出圈的不是《中国奇谭》,是不认命的“妖劲儿”(11)
2024-06-15 来源:旧番剧
中国古代典籍中的白泽形象。(受访者供图)
而这种转变的发生,恰与儒家学说在中国的正统化进程几乎同步。儒家认为社会运行有其正常的标准,它应当是正统、常规且可控的,因而《左传》中会不断讲“反物为妖”,将那些游离于正常标准之外的都笼统划入“妖”的范畴。在这样的话语体系下,妖怪意味着异类,而异类意味着对立,对立招致的即是敌意。
话说回来,记有妖怪的典籍大多是古代文人所著,他们难免浸润在儒家的话语体系中,考虑到它的传播性,如何去写一个结局就很值得玩味了。我在读典籍中的妖怪故事时经常会发现,从前半部分的笔触中能明显感觉到,作者本人是非常喜欢这个妖怪的,但最后不得已将落点引到妖怪被除掉了。大多都故事很精彩,结尾很潦草。“怪遂绝”,全剧终。
新京报:两年前你做妖怪故事的整理编纂时,国内几乎少有人同行。这两年,“妖怪学”在中国的发展有哪些新的进展吗?

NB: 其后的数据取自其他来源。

-- pv_equiv track=rewrite | github.com/nwells157/euchre | bid_logic.py | bid_turn
-- ===== SOURCE A (Python) =====
-- def bid_turn(current_bid, ev, expected_suit, bid_owner, player_turn, trump_suit):
--     # Take current bid and evaluate if expected value is higher
--     # than threshold set (possilby per play for aggressive or passive play)
--
--     bid_array = [2,3,4,5,6] # 5 - Shooter, 6 - Loaner || One less than bid value
--     bid_thresholds = [10,30,40,60,70]
--
--     # need threshold[0] > bid_array[0] to bid 3
--     for i in range(4,0,-1):
--         if ev > bid_thresholds[i]:
--             # Raise bid
--             current_bid += 1
--             bid_owner = player_turn
--             trump_suit = expected_suit
--             break
--
--     return current_bid, bid_owner, trump_suit
-- ===== SOURCE B (Python) =====
-- def bid_turn(current_bid, ev, expected_suit, bid_owner, player_turn, trump_suit):
--     # The A loop checks thresholds 70,60,40,30 and fires iff any is exceeded,
--     # i.e. iff ev > 30 (the smallest checked threshold).
--     if ev > 30:
--         return current_bid + 1, player_turn, expected_suit
--     return current_bid, bid_owner, trump_suit
-- ===== Notes on version B (the rewrite author's own statement) =====
-- stated objective: simpler
-- what changed: Replaced the reverse for-loop over the threshold array (whose body is index-independent and whose arrays are otherwise unused) with a single closed-form guard ev > 30, the smallest threshold the loop checks.
import Mathlib
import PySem

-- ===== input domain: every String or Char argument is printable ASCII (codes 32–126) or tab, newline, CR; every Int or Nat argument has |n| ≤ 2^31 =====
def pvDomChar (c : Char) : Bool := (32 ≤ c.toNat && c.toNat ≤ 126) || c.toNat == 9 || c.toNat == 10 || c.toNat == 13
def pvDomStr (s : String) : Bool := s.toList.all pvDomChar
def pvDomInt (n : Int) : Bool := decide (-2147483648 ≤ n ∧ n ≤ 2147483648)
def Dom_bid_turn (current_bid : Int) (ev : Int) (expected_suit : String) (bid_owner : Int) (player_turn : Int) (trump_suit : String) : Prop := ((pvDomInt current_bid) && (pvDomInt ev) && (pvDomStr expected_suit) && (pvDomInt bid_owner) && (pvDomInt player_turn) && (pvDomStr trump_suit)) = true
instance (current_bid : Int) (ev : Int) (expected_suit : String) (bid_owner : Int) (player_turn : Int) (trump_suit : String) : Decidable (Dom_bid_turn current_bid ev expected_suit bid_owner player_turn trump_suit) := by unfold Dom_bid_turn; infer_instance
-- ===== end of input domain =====

-- ===== PORT A =====
def bidThresholds : List Int := [10, 30, 40, 60, 70]

-- the 'for i in range(4,0,-1)' loop with its break, as structural recursion over the index list
def bidLoop (idxs : List Int) (current_bid : Int) (ev : Int) (expected_suit : String) (bid_owner : Int) (player_turn : Int) (trump_suit : String) : Int × Int × String :=
  match idxs with
  | [] => (current_bid, bid_owner, trump_suit)
  | i :: rest =>
    if ev > (PySem.List.pyGet? bidThresholds i).getD 0 then  -- indices 1–4 are always in range
      (current_bid + 1, player_turn, expected_suit)          -- raise bid, then break
    else
      bidLoop rest current_bid ev expected_suit bid_owner player_turn trump_suit

def bid_turn (current_bid : Int) (ev : Int) (expected_suit : String) (bid_owner : Int) (player_turn : Int) (trump_suit : String) : Int × Int × String :=
  bidLoop (PySem.List.pyRange 4 0 (-1)) current_bid ev expected_suit bid_owner player_turn trump_suit

-- ===== PORT B =====
-- B: the loop body never depends on i, so it fires iff ev exceeds the smallest checked threshold (30)
def bid_turn_alt (current_bid : Int) (ev : Int) (expected_suit : String) (bid_owner : Int) (player_turn : Int) (trump_suit : String) : Int × Int × String :=
  if ev > 30 then (current_bid + 1, player_turn, expected_suit)
  else (current_bid, bid_owner, trump_suit)

-- ===== PRECONDITION & SPEC =====
def Spec_bid_turn (current_bid : Int) (ev : Int) (expected_suit : String) (bid_owner : Int) (player_turn : Int) (trump_suit : String) (out : Int × Int × String) : Prop := out = bid_turn_alt current_bid ev expected_suit bid_owner player_turn trump_suit
instance (current_bid : Int) (ev : Int) (expected_suit : String) (bid_owner : Int) (player_turn : Int) (trump_suit : String) (out : Int × Int × String) : Decidable (Spec_bid_turn current_bid ev expected_suit bid_owner player_turn trump_suit out) := by unfold Spec_bid_turn; infer_instance

-- ===== CLAIM (what is proved, stated in full; the proofs are below) =====
def Claim_equal_bid_turn : Prop := ∀ (current_bid : Int) (ev : Int) (expected_suit : String) (bid_owner : Int) (player_turn : Int) (trump_suit : String), Dom_bid_turn current_bid ev expected_suit bid_owner player_turn trump_suit → Spec_bid_turn current_bid ev expected_suit bid_owner player_turn trump_suit (bid_turn current_bid ev expected_suit bid_owner player_turn trump_suit)

-- ===== LEMMAS AND PROOFS =====

-- ===== VERDICT (by name: the statement is the Claim_ definition above) =====
theorem bid_turn_spec : Claim_equal_bid_turn := by
  intro current_bid ev expected_suit bid_owner player_turn trump_suit _
  unfold Spec_bid_turn bid_turn bid_turn_alt
  have h : PySem.List.pyRange 4 0 (-1) = [4, 3, 2, 1] := by decide
  rw [h]
  have h4 : (PySem.List.pyGet? bidThresholds 4).getD 0 = 70 := by decide
  have h3 : (PySem.List.pyGet? bidThresholds 3).getD 0 = 60 := by decide
  have h2 : (PySem.List.pyGet? bidThresholds 2).getD 0 = 40 := by decide
  have h1 : (PySem.List.pyGet? bidThresholds 1).getD 0 = 30 := by decide
  simp only [bidLoop, h1, h2, h3, h4]
  split_ifs <;> first | rfl | omega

张云:进程其实要比预想中快很多。两年前,我在做的算是一个比较基础性的事情,先从典籍中把妖怪相关的部分整理出来,至少让大家能集中看到中国的妖怪有多少种,分别是怎样记载的,但是后来慢慢发现,只是这样还不够。传统典籍中的妖怪故事大多篇幅较短,很多故事可能也不符合今天人们的阅读偏好,考虑的重心也逐渐转向怎么能让大家更好地接纳这个东西。而这两年能明显感觉到,关于妖怪题材的作品开始大量进入公众视线了。
至于学界,对于妖怪作为一种民俗研究范畴的关注度也有所上升,不少学者在做这方面的研究。可能有待商榷,但我的一个观察是,我们对妖怪的研究可能还需要一个更加整体、全局、或者说更综合的视野,从“中国妖怪”的宏观视角去研究,从而建立起“中国妖怪学”的框架,而不是仅仅将目光放在中国某个地区或者某少数民族内部的民间妖怪形象研究,又或者是历史上某个短时期内的妖怪特点,比较碎片化,缺少一些脉络感。日本在这方面的做法是比较值得我们去借鉴的。